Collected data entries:
-- pv_equiv track=rewrite | github.com/QSOLKCB/QEC | src/qec/analysis/parity_coherence.py | _segment_sign_runs
-- ===== SOURCE A (Python) =====
-- from typing import Any, Dict, List, Optional
--
-- def _segment_sign_runs(signs: List[int]) -> List[tuple[int, int, int, int]]:
--     """Return contiguous non-zero sign runs; zero values terminate runs."""
--     runs: List[tuple[int, int, int, int]] = []
--     current_sign = 0
--     current_len = 0
--     current_start = -1
--
--     for idx, sign in enumerate(signs):
--         if sign == 0:
--             if current_sign != 0 and current_len > 0:
--                 runs.append((current_sign, current_len, current_start, idx - 1))
--             current_sign = 0
--             current_len = 0
--             current_start = -1
--             continue
--
--         if sign == current_sign:
--             current_len += 1
--         else:
--             if current_sign != 0 and current_len > 0:
--                 runs.append((current_sign, current_len, current_start, idx - 1))
--             current_sign = sign
--             current_len = 1
--             current_start = idx
--
--     if current_sign != 0 and current_len > 0:
--         runs.append((current_sign, current_len, current_start, len(signs) - 1))
--     return runs
-- ===== SOURCE B (Python) =====
-- from typing import Any, Dict, List, Optional
--
-- def _segment_sign_runs(signs: List[int]) -> List[tuple[int, int, int, int]]:
--     """Return contiguous non-zero sign runs; zero values terminate runs."""
--     runs: List[tuple[int, int, int, int]] = []
--     i = 0
--     n = len(signs)
--     while i < n:
--         j = i + 1
--         while j < n and signs[j] == signs[i]:
--             j += 1
--         if signs[i] != 0:
--             runs.append((signs[i], j - i, i, j - 1))
--         i = j
--     return runs
-- ===== Notes on version B (the rewrite author's own statement) =====
-- stated objective: simpler
-- what changed: Replaced the element-wise state machine (current sign/length/start carried across iterations with three close-and-reset sites) by a group-first scan: find each maximal equal-value group, emit it in one place if non-zero, and jump past it.
import Mathlib
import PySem

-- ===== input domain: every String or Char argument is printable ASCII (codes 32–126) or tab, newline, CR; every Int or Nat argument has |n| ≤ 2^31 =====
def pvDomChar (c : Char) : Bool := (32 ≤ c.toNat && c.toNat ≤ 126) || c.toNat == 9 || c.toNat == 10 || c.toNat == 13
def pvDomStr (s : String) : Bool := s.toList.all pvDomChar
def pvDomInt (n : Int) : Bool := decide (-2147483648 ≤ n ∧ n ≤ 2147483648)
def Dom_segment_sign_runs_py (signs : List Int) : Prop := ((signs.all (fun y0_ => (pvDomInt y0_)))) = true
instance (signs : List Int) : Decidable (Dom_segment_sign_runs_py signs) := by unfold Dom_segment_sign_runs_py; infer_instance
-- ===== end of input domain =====

-- B replaces A's element-wise state machine by a group-first scan over maximal equal runs (simpler decomposition; same O(n) cost).


-- ===== PORT A =====
-- A's for-loop over enumerate(signs), carrying (current_sign, current_len, current_start)
-- and the running index idx; the trailing close uses idx - 1 = len(signs) - 1 at loop exit.
def segRunsGo (signs : List Int) (idx cs cl cst : Int)
    (runs : List (Int × Int × Int × Int)) : List (Int × Int × Int × Int) :=
  match signs with
  | [] => if cs ≠ 0 ∧ 0 < cl then runs ++ [(cs, cl, cst, idx - 1)] else runs
  | s :: rest =>
    if s = 0 then
      segRunsGo rest (idx + 1) 0 0 (-1)
        (if cs ≠ 0 ∧ 0 < cl then runs ++ [(cs, cl, cst, idx - 1)] else runs)
    else if s = cs then
      segRunsGo rest (idx + 1) cs (cl + 1) cst runs
    else
      segRunsGo rest (idx + 1) s 1 idx
        (if cs ≠ 0 ∧ 0 < cl then runs ++ [(cs, cl, cst, idx - 1)] else runs)

def segment_sign_runs_py (signs : List Int) : List (Int × Int × Int × Int) :=
  segRunsGo signs 0 0 0 (-1) []

-- ===== PORT B =====
-- B's outer while-loop: at position pos the group of the head element extends over
-- takeWhile (= head); emit it if the value is non-zero and jump past the group.
def segRunsGrp (signs : List Int) (pos : Int) : List (Int × Int × Int × Int) :=
  match signs with
  | [] => []
  | x :: rest =>
    let n : Int := 1 + ((rest.takeWhile (fun y => y == x)).length : Int)
    let tail := rest.dropWhile (fun y => y == x)
    if x = 0 then segRunsGrp tail (pos + n)
    else (x, n, pos, pos + n - 1) :: segRunsGrp tail (pos + n)
termination_by signs.length
decreasing_by all_goals
  · simp only [List.length_cons]
    exact Nat.lt_succ_of_le (rest.length_dropWhile_le _)

def segment_sign_runs_py_alt (signs : List Int) : List (Int × Int × Int × Int) :=
  segRunsGrp signs 0

-- ===== PRECONDITION & SPEC =====
def Spec_segment_sign_runs_py (signs : List Int) (out : List (Int × Int × Int × Int)) : Prop := out = segment_sign_runs_py_alt signs
instance (signs : List Int) (out : List (Int × Int × Int × Int)) : Decidable (Spec_segment_sign_runs_py signs out) := by unfold Spec_segment_sign_runs_py; infer_instance

-- ===== CLAIM (what is proved, stated in full; the proofs are below) =====
def Claim_equal_segment_sign_runs_py : Prop := ∀ (signs : List Int), Dom_segment_sign_runs_py signs → Spec_segment_sign_runs_py signs (segment_sign_runs_py signs)

-- ===== LEMMAS AND PROOFS =====

-- skipping a single zero is absorbed into B's zero group
lemma segRunsGrp_zero_cons (t : List Int) (pos : Int) :
    segRunsGrp (0 :: t) pos = segRunsGrp t (pos + 1) := by
  cases t with
  | nil => simp [segRunsGrp]
  | cons y t' =>
    by_cases hy : y = 0
    · subst hy
      rw [segRunsGrp, segRunsGrp]
      simp only [List.takeWhile, List.dropWhile, beq_self_eq_true]
      simp only [List.length_cons]
      push_cast
      ring_nf
    · have hb : (y == (0 : Int)) = false := by simp [hy]
      rw [segRunsGrp]
      simp only [List.takeWhile, List.dropWhile, hb]
      simp

-- combined invariant: fresh state reproduces B; an open run (cs, cl, cst) gets closed
-- after the pending takeWhile-extension and the rest reproduces B.
lemma segRuns_main (signs : List Int) :
    (∀ pos runs, segRunsGo signs pos 0 0 (-1) runs = runs ++ segRunsGrp signs pos) ∧
    (∀ pos cs cl cst runs, cs ≠ 0 → 0 < cl →
      segRunsGo signs pos cs cl cst runs =
        runs ++ (cs, cl + ((signs.takeWhile (fun y => y == cs)).length : Int), cst,
                  pos + ((signs.takeWhile (fun y => y == cs)).length : Int) - 1)
          :: segRunsGrp (signs.dropWhile (fun y => y == cs))
              (pos + ((signs.takeWhile (fun y => y == cs)).length : Int))) := by
  induction signs with
  | nil =>
    constructor
    · intro pos runs; simp [segRunsGo, segRunsGrp]
    · intro pos cs cl cst runs hcs hcl
      simp [segRunsGo, segRunsGrp, hcs, hcl]
  | cons x rest ih =>
    obtain ⟨ih1, ih2⟩ := ih
    have hclose0 : ∀ (runs : List (Int × Int × Int × Int)) (p : Int),
        (if (0 : Int) ≠ 0 ∧ (0 : Int) < 0 then runs ++ [((0:Int), (0:Int), (-1:Int), p)] else runs) = runs := by
      intro runs p; simp
    constructor
    · intro pos runs
      by_cases hx : x = 0
      · subst hx
        rw [segRunsGo, if_pos rfl, hclose0, ih1, segRunsGrp_zero_cons]
      · rw [segRunsGo, if_neg hx, if_neg hx, hclose0,
           ih2 (pos + 1) x 1 pos runs hx (by norm_num)]
        rw [segRunsGrp]
        simp only [if_neg hx]
        rw [show pos + 1 + ((rest.takeWhile (fun y => y == x)).length : Int)
              = pos + (1 + ((rest.takeWhile (fun y => y == x)).length : Int)) from by ring]
    · intro pos cs cl cst runs hcs hcl
      have hb0 : ((0 : Int) == cs) = false := by simp [Ne.symm hcs]
      by_cases hx : x = 0
      · subst hx
        have htw : (((0 : Int) :: rest).takeWhile (fun y => y == cs)) = [] := by
          simp [List.takeWhile, hb0]
        have hdw : (((0 : Int) :: rest).dropWhile (fun y => y == cs)) = 0 :: rest := by
          simp [List.dropWhile, hb0]
        rw [htw, hdw, segRunsGrp_zero_cons, segRunsGo, if_pos rfl,
           if_pos ⟨hcs, hcl⟩, ih1]
        norm_num
      · by_cases hxc : x = cs
        · subst hxc
          have hbx : ((x : Int) == x) = true := by simp
          rw [segRunsGo, if_neg hx, if_pos rfl,
             ih2 (pos + 1) x (cl + 1) cst runs hx (by omega)]
          simp only [List.takeWhile, List.dropWhile, hbx]
          simp only [List.length_cons]
          push_cast
          ring_nf
        · have hbx : ((x : Int) == cs) = false := by simp [hxc]
          have htw : ((x :: rest).takeWhile (fun y => y == cs)) = [] := by
            simp [List.takeWhile, hbx]
          have hdw : ((x :: rest).dropWhile (fun y => y == cs)) = x :: rest := by
            simp [List.dropWhile, hbx]
          rw [htw, hdw, segRunsGo, if_neg hx, if_neg hxc, if_pos ⟨hcs, hcl⟩,
             ih2 (pos + 1) x 1 pos _ hx (by norm_num)]
          rw [segRunsGrp]
          simp only [if_neg hx]
          rw [show pos + 1 + ((rest.takeWhile (fun y => y == x)).length : Int)
                = pos + (1 + ((rest.takeWhile (fun y => y == x)).length : Int)) from by ring]
          simp

-- ===== VERDICT (by name: the statement is the Claim_ definition above) =====
theorem segment_sign_runs_py_spec : Claim_equal_segment_sign_runs_py := by
  intro signs _
  unfold Spec_segment_sign_runs_py segment_sign_runs_py segment_sign_runs_py_alt
  simpa using (segRuns_main signs).1 0 []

What is required:
How many lines in the records above contain the word "show"? Give only the number.

Result of this task:
2